» Try it: Return only the lines from the one containing "absurd hcb hb" to the end of the entries below, exactly as written, both ends included.

Dataset entries:
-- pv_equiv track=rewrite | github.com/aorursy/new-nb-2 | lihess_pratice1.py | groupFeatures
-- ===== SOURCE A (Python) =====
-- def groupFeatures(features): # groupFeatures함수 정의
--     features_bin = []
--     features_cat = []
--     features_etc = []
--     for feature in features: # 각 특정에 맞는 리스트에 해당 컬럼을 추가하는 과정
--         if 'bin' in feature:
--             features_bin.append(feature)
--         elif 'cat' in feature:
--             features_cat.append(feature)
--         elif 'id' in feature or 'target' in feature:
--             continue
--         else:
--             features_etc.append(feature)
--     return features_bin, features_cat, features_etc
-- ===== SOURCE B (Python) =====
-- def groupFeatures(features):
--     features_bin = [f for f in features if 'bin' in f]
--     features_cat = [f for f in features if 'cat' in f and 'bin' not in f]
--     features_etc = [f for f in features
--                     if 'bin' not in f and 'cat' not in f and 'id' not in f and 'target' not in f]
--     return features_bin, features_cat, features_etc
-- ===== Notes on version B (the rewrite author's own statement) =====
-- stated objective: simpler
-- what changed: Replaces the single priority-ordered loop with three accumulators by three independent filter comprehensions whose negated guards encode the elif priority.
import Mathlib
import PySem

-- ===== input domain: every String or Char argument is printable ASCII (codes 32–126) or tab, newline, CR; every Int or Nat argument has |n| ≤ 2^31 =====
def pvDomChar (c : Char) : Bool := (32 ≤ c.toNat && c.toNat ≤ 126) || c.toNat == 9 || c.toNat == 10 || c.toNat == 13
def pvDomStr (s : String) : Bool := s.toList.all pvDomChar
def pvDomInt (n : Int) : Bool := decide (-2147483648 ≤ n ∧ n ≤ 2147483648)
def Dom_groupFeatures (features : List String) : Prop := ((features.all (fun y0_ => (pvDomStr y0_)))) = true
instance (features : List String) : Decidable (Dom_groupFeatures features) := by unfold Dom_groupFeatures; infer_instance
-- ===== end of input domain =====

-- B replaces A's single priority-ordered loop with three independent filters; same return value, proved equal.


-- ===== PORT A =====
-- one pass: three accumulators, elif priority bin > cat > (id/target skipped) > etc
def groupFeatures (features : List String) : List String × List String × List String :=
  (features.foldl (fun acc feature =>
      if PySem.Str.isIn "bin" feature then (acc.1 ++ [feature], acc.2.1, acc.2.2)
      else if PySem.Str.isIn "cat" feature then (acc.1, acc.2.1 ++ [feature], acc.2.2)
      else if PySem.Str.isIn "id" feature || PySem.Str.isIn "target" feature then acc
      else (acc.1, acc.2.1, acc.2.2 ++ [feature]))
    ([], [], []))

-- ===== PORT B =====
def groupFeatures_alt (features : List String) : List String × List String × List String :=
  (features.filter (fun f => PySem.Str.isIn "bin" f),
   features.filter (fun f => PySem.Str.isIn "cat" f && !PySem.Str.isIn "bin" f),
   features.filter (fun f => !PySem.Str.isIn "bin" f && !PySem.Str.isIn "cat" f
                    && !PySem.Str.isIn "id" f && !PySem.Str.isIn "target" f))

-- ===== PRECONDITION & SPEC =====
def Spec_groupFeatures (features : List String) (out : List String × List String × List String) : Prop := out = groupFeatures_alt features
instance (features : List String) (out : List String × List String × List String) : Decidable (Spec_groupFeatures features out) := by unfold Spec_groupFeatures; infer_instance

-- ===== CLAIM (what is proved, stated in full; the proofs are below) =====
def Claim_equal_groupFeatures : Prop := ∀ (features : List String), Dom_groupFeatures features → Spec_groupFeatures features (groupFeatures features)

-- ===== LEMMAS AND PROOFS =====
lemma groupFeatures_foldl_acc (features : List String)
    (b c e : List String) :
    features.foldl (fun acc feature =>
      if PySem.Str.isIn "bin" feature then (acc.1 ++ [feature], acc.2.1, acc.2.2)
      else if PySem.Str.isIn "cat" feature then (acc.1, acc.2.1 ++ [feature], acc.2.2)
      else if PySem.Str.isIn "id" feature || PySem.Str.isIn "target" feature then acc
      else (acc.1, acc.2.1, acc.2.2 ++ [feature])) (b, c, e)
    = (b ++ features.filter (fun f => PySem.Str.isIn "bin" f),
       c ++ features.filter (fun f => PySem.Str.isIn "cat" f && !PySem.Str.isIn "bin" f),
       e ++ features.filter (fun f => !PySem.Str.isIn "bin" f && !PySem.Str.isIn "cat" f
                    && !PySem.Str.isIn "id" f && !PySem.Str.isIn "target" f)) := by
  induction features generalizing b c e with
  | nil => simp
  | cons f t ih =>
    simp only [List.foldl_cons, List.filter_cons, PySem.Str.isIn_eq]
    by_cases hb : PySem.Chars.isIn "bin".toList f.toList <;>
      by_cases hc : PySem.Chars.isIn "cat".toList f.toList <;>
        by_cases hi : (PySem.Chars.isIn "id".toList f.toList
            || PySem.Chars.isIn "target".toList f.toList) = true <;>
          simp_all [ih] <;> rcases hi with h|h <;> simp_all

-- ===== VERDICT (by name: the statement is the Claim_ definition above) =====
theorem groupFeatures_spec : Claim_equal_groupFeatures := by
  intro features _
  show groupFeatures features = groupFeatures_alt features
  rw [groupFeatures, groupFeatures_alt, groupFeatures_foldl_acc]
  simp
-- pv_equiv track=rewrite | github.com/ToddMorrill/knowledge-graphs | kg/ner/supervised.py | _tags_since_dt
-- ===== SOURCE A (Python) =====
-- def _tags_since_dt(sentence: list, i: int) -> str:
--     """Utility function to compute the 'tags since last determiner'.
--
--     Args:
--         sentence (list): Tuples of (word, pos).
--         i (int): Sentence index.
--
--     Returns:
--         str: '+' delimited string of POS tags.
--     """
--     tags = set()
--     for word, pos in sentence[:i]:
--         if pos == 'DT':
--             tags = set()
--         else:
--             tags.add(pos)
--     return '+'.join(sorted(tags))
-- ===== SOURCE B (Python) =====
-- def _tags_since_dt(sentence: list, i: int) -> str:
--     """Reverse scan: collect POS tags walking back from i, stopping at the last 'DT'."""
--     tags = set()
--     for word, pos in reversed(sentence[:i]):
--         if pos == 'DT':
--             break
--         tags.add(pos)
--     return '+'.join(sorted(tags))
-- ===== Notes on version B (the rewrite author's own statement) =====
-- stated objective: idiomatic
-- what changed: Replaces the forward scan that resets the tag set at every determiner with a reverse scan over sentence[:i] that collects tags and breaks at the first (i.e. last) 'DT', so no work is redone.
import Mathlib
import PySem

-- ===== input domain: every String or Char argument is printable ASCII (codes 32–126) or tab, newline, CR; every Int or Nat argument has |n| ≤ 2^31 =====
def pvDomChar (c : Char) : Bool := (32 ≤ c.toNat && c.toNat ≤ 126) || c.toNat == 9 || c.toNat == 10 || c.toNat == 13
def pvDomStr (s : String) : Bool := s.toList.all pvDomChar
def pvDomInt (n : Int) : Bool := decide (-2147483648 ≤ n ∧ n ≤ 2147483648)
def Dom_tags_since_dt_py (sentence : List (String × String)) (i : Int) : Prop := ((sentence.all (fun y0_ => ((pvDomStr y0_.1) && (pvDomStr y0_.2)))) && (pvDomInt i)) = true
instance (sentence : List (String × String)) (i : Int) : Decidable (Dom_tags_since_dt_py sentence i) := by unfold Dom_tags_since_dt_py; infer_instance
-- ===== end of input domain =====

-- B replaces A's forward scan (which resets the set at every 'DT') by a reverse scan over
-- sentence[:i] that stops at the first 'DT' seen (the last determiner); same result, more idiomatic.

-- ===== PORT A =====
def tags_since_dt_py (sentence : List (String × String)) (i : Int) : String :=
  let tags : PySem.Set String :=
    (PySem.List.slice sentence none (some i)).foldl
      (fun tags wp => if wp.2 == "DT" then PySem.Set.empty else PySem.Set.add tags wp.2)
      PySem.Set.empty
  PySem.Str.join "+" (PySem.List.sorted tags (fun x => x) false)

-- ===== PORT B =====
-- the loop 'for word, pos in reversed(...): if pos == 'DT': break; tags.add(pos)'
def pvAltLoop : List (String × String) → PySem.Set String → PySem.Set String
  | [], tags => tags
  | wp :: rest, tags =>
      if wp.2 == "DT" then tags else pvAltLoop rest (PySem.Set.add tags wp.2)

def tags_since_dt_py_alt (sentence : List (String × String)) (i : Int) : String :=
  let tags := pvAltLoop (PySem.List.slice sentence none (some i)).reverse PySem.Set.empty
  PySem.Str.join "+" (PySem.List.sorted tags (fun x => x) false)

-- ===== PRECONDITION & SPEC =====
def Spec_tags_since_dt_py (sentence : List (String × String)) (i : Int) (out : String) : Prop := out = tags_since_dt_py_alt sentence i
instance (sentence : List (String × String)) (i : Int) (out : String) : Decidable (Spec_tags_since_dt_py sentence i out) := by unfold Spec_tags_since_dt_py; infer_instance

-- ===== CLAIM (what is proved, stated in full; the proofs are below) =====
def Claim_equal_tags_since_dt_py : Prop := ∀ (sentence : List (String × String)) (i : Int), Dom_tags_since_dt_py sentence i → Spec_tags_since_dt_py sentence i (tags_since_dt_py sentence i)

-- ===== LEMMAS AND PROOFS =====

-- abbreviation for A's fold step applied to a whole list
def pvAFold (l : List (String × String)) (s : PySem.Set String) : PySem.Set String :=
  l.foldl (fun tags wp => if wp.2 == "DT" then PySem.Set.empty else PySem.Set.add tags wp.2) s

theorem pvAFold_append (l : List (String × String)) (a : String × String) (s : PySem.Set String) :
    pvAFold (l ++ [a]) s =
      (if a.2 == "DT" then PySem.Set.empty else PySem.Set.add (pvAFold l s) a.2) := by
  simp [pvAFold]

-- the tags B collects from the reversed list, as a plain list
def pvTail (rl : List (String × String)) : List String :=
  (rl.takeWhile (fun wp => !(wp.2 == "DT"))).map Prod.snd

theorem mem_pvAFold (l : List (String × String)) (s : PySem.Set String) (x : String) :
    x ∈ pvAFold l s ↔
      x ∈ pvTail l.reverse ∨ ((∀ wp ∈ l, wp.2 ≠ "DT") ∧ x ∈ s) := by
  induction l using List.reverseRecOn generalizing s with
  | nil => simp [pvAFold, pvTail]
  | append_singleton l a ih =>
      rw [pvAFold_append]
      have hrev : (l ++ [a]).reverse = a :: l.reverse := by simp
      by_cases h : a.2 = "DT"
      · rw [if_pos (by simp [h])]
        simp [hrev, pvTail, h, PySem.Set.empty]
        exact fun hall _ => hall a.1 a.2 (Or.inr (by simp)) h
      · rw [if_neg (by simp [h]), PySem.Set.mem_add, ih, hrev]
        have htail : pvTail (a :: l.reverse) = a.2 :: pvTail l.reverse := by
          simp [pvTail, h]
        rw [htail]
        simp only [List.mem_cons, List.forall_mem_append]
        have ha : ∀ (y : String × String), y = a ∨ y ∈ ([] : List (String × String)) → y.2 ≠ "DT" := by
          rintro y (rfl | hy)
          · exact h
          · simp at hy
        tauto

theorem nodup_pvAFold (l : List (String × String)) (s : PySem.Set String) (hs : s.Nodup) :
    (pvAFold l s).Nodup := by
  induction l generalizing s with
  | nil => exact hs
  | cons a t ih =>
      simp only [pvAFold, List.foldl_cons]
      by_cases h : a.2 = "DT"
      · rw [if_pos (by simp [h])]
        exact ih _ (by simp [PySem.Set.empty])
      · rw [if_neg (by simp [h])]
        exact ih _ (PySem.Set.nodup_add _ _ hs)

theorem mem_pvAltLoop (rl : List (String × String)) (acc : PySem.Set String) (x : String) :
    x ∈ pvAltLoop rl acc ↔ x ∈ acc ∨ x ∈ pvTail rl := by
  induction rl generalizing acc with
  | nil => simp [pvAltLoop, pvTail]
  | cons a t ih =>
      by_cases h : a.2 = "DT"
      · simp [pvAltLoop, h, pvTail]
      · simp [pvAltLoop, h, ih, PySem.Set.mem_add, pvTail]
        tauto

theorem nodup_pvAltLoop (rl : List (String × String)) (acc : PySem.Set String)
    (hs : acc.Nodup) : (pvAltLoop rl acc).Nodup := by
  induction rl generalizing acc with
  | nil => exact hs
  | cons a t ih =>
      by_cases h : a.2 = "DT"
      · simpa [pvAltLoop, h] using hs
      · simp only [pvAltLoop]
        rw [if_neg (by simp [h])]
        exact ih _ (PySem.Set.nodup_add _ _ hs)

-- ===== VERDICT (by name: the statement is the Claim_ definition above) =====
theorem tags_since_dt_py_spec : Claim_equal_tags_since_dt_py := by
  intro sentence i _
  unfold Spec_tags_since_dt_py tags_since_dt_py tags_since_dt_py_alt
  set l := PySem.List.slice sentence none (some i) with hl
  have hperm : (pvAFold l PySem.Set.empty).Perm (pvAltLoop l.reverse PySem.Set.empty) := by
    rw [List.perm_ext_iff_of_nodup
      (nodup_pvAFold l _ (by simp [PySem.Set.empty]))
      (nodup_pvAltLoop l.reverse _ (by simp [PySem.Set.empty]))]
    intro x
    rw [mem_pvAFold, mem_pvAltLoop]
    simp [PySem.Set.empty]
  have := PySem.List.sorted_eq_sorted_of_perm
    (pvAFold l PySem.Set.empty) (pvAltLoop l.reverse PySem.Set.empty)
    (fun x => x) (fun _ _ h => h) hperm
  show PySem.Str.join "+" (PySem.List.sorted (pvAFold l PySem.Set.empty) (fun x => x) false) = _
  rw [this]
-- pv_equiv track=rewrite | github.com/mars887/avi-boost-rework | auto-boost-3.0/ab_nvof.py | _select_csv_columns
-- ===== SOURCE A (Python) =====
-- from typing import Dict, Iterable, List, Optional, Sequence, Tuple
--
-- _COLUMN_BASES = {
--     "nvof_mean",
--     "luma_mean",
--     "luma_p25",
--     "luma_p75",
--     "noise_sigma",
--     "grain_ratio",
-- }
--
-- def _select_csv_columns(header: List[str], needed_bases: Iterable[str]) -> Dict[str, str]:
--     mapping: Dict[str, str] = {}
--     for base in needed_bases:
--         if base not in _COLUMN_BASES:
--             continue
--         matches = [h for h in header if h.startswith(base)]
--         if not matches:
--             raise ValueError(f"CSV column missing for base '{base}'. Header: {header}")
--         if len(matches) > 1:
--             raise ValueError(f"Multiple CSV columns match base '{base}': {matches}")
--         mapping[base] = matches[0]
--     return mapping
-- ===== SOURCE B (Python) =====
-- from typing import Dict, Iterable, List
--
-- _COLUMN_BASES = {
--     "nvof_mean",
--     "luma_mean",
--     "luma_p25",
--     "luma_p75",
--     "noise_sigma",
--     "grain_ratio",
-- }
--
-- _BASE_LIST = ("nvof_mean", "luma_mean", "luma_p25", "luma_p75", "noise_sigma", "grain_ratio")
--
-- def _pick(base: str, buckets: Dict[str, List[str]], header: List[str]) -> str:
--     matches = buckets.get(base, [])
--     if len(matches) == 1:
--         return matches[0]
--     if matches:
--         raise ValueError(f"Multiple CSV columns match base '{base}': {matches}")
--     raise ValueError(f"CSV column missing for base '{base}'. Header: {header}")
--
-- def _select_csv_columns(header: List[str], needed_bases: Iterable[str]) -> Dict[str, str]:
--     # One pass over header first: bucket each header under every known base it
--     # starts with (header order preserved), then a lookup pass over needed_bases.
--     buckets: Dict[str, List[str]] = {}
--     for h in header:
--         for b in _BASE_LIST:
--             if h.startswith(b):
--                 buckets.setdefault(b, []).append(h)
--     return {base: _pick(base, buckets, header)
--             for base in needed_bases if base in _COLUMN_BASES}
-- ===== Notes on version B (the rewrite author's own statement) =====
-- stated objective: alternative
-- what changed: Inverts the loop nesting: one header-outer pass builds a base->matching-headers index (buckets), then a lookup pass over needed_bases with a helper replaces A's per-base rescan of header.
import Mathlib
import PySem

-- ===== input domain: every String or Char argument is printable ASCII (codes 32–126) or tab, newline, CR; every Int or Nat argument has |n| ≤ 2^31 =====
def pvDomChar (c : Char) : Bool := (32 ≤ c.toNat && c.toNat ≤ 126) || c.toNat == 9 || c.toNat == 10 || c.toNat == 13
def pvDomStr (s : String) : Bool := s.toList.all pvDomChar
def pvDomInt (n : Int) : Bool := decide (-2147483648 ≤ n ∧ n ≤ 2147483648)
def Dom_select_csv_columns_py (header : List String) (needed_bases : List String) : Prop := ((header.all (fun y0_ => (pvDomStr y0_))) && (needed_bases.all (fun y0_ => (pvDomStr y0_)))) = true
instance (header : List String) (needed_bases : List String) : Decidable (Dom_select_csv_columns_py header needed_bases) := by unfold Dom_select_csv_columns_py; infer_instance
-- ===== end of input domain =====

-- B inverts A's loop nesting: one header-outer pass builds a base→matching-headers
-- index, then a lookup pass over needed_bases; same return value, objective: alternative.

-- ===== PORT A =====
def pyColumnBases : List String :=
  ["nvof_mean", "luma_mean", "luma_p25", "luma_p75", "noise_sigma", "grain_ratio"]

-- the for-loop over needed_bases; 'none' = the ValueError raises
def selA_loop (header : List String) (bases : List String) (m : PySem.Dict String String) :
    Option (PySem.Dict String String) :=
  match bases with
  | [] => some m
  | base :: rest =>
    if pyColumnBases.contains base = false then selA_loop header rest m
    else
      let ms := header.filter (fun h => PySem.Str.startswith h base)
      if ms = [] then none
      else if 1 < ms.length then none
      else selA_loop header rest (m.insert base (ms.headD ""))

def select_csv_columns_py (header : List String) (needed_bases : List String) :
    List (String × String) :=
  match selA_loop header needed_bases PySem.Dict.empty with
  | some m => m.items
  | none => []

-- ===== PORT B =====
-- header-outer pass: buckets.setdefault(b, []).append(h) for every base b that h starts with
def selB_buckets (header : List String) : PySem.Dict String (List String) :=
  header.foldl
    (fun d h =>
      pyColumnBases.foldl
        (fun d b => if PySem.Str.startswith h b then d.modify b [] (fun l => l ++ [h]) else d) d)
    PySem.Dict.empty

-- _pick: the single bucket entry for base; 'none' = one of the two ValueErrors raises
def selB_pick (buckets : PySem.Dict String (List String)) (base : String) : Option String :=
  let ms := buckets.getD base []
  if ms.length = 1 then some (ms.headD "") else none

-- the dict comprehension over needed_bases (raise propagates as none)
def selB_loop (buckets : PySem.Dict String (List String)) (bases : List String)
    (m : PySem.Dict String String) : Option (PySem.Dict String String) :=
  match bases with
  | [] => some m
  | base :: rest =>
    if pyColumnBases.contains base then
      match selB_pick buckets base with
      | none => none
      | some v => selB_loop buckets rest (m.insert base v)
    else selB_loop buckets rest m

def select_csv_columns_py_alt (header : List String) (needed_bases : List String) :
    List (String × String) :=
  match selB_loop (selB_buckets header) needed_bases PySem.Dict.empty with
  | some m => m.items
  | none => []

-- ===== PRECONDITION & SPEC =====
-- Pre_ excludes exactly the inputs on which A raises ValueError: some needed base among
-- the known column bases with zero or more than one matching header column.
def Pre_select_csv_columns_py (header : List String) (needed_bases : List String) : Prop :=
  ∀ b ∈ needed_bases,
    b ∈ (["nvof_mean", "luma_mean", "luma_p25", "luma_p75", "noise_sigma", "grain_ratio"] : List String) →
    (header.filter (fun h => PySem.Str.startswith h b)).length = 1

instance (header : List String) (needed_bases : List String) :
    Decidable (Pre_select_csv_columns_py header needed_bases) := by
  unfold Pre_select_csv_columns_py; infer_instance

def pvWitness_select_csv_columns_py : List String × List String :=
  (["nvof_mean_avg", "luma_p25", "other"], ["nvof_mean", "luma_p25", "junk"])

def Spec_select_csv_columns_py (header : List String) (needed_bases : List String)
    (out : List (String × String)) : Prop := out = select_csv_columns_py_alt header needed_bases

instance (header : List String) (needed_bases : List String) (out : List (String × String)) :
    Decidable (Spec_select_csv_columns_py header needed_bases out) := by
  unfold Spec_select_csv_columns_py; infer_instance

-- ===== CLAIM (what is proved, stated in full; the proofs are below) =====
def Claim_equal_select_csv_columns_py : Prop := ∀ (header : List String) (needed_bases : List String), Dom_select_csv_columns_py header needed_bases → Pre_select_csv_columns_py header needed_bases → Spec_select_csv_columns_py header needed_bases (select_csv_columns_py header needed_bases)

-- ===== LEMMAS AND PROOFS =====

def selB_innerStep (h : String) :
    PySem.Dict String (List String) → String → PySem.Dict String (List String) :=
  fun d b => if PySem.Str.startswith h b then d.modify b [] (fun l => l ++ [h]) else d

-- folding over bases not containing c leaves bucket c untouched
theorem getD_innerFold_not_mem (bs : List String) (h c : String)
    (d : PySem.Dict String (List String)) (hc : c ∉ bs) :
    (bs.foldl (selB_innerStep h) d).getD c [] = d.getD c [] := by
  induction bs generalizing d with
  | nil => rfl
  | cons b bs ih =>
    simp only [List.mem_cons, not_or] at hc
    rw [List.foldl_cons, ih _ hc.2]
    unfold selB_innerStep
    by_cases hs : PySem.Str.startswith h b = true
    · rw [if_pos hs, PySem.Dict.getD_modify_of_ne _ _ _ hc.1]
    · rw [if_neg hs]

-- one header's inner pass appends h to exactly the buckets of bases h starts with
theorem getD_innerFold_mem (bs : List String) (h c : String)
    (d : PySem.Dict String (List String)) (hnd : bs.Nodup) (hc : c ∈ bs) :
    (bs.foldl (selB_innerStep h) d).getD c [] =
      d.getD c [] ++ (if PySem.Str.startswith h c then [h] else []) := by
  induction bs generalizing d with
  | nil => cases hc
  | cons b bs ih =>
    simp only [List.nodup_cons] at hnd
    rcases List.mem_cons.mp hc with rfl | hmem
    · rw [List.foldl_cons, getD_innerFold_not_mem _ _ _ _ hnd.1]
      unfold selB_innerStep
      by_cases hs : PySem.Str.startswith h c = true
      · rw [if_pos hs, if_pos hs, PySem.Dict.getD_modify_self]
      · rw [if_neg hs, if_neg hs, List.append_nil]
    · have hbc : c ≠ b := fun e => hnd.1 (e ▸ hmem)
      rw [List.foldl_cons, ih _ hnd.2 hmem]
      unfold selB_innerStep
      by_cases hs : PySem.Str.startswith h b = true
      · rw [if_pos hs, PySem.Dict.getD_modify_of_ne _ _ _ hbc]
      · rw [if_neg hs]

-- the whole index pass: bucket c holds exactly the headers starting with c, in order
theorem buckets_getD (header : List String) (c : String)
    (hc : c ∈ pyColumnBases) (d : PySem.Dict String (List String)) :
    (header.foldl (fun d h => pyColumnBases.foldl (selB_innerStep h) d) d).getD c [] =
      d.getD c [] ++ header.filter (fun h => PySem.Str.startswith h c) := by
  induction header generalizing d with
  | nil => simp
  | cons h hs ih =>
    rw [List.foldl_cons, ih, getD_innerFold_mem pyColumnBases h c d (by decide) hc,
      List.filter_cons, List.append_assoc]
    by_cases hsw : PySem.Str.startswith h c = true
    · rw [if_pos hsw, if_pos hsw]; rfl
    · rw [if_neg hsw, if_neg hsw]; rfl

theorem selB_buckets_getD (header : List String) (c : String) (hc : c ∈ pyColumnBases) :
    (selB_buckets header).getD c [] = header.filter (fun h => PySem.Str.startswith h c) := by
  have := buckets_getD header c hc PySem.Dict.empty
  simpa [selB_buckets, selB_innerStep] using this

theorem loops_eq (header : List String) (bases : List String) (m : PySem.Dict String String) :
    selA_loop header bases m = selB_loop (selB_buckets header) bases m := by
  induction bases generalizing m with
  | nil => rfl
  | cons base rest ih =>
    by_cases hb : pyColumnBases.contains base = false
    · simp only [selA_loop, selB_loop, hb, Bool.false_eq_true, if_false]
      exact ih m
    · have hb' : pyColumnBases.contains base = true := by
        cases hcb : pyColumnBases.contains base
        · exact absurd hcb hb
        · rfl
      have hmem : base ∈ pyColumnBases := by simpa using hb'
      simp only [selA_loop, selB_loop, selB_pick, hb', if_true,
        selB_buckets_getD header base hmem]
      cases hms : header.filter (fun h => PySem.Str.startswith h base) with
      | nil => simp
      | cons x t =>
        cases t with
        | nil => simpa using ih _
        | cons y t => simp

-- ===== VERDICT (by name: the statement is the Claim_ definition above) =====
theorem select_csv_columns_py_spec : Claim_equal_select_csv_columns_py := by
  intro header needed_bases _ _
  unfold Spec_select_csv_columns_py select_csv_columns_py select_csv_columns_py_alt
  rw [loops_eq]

» Solution for this problem:
        · exact absurd hcb hb
        · rfl
      have hmem : base ∈ pyColumnBases := by simpa using hb'
      simp only [selA_loop, selB_loop, selB_pick, hb', if_true,
        selB_buckets_getD header base hmem]
      cases hms : header.filter (fun h => PySem.Str.startswith h base) with
      | nil => simp
      | cons x t =>
        cases t with
        | nil => simpa using ih _
        | cons y t => simp

-- ===== VERDICT (by name: the statement is the Claim_ definition above) =====
theorem select_csv_columns_py_spec : Claim_equal_select_csv_columns_py := by
  intro header needed_bases _ _
  unfold Spec_select_csv_columns_py select_csv_columns_py select_csv_columns_py_alt
  rw [loops_eq]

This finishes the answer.